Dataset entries
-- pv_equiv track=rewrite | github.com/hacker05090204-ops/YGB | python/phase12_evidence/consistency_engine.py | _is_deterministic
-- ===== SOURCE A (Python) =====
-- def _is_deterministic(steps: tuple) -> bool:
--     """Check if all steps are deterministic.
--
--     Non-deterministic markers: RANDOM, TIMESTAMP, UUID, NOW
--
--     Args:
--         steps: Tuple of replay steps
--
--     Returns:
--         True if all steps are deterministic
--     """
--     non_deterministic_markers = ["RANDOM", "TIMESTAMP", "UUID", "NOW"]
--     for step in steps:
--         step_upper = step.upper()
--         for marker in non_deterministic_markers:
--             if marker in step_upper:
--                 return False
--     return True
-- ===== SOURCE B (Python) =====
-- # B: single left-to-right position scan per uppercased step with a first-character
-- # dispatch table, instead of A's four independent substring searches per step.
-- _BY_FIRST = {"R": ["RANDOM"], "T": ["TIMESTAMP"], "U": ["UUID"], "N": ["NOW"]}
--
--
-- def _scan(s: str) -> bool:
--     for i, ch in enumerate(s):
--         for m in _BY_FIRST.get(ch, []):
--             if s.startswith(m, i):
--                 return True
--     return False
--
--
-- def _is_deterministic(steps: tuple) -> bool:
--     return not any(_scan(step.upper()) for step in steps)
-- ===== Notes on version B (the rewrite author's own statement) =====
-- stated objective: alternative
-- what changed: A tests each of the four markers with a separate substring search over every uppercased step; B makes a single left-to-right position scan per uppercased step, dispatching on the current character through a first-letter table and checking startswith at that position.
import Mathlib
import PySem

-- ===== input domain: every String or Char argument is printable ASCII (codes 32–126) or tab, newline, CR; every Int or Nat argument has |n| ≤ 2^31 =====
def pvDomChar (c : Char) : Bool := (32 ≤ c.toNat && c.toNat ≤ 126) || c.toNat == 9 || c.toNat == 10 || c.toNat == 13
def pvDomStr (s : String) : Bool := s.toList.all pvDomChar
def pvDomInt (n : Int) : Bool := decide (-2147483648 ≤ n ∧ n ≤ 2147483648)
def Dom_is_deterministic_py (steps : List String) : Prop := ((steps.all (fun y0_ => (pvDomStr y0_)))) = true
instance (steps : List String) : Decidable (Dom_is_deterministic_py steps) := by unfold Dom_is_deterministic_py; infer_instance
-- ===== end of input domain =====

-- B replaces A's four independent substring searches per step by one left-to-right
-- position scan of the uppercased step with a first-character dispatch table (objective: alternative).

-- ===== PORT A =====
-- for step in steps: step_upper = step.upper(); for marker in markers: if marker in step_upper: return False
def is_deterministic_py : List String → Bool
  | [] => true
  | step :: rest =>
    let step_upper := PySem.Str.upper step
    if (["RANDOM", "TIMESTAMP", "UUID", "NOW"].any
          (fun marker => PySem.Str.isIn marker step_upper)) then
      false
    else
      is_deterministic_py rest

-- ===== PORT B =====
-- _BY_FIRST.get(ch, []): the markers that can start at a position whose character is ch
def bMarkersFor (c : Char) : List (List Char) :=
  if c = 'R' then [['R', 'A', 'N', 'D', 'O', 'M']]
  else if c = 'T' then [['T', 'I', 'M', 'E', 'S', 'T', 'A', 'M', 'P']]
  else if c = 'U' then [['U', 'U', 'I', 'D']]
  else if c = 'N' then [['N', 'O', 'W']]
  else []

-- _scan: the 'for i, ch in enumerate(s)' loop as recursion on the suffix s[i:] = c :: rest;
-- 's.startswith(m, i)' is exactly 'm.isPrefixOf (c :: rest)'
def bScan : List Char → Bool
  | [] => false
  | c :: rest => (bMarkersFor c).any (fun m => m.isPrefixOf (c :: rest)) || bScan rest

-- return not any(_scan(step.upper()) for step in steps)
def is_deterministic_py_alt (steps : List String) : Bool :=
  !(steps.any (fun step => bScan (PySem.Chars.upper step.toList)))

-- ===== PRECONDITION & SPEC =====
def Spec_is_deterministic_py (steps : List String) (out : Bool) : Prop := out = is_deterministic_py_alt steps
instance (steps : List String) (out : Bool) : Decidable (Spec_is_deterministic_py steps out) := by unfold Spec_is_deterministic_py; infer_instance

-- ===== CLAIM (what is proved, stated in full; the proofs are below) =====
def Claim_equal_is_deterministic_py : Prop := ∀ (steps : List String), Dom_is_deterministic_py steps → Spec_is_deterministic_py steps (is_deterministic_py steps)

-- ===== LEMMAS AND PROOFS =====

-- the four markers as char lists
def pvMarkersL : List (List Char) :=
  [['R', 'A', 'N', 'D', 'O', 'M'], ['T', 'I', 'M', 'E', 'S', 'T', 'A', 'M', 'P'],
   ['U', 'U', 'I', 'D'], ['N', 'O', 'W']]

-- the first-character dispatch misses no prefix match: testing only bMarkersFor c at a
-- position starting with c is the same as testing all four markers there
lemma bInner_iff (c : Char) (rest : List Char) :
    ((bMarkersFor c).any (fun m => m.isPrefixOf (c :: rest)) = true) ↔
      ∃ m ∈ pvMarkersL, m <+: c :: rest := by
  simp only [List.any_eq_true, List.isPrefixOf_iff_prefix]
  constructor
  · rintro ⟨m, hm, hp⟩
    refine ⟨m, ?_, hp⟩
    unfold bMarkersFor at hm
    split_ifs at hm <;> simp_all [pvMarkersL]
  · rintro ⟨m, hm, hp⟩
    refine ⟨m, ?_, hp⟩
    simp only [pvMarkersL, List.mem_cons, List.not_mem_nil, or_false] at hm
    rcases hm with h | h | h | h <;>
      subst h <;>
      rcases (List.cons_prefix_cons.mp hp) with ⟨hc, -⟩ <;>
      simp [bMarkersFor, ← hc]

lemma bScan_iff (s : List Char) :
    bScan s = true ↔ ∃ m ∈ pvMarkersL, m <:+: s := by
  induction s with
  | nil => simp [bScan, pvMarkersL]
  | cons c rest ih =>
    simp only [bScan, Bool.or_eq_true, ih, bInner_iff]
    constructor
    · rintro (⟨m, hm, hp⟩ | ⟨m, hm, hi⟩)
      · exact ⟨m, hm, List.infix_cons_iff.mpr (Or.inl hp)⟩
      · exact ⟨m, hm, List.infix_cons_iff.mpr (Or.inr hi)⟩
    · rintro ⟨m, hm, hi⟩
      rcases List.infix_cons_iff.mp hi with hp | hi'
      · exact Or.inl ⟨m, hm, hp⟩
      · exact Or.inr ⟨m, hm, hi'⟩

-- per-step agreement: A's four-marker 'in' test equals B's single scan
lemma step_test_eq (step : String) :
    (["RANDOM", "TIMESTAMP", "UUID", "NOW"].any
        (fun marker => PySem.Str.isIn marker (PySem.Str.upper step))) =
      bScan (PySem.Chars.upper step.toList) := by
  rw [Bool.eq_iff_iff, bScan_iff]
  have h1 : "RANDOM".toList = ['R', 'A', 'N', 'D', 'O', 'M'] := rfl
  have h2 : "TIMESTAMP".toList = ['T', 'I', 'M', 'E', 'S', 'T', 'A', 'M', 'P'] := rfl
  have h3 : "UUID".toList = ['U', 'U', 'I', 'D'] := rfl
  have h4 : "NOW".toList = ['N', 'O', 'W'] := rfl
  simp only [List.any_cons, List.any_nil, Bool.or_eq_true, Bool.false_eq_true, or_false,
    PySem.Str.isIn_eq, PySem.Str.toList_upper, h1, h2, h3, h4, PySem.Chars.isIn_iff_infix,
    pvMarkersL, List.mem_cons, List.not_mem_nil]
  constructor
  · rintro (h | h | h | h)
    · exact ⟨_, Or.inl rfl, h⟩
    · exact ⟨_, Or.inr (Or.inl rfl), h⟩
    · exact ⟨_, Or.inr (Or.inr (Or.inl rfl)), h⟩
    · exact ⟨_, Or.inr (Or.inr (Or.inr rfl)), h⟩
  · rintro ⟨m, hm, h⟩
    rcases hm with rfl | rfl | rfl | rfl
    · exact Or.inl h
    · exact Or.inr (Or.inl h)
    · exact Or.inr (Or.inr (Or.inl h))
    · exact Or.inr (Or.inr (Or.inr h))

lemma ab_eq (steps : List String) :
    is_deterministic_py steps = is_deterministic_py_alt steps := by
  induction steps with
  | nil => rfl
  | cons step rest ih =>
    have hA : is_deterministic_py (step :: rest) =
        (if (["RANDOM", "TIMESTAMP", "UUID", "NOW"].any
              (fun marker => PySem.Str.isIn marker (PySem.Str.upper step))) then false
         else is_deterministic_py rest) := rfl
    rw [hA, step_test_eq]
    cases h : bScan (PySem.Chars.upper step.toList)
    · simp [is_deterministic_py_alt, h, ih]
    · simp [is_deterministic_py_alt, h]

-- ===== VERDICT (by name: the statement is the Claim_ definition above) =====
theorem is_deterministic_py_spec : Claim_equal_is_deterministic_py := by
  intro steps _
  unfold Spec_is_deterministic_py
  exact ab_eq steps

◆ **REQUIRED ACTION**
Reproduce the lines above, beginning at the line with "-- ===== SOURCE B" and stopping after the line with "-- ===== input", exactly as they are.

◆ **FINISHED EXERCISE**
-- ===== SOURCE B (Python) =====
-- # B: single left-to-right position scan per uppercased step with a first-character
-- # dispatch table, instead of A's four independent substring searches per step.
-- _BY_FIRST = {"R": ["RANDOM"], "T": ["TIMESTAMP"], "U": ["UUID"], "N": ["NOW"]}
--
--
-- def _scan(s: str) -> bool:
--     for i, ch in enumerate(s):
--         for m in _BY_FIRST.get(ch, []):
--             if s.startswith(m, i):
--                 return True
--     return False
--
--
-- def _is_deterministic(steps: tuple) -> bool:
--     return not any(_scan(step.upper()) for step in steps)
-- ===== Notes on version B (the rewrite author's own statement) =====
-- stated objective: alternative
-- what changed: A tests each of the four markers with a separate substring search over every uppercased step; B makes a single left-to-right position scan per uppercased step, dispatching on the current character through a first-letter table and checking startswith at that position.
import Mathlib
import PySem

-- ===== input domain: every String or Char argument is printable ASCII (codes 32–126) or tab, newline, CR; every Int or Nat argument has |n| ≤ 2^31 =====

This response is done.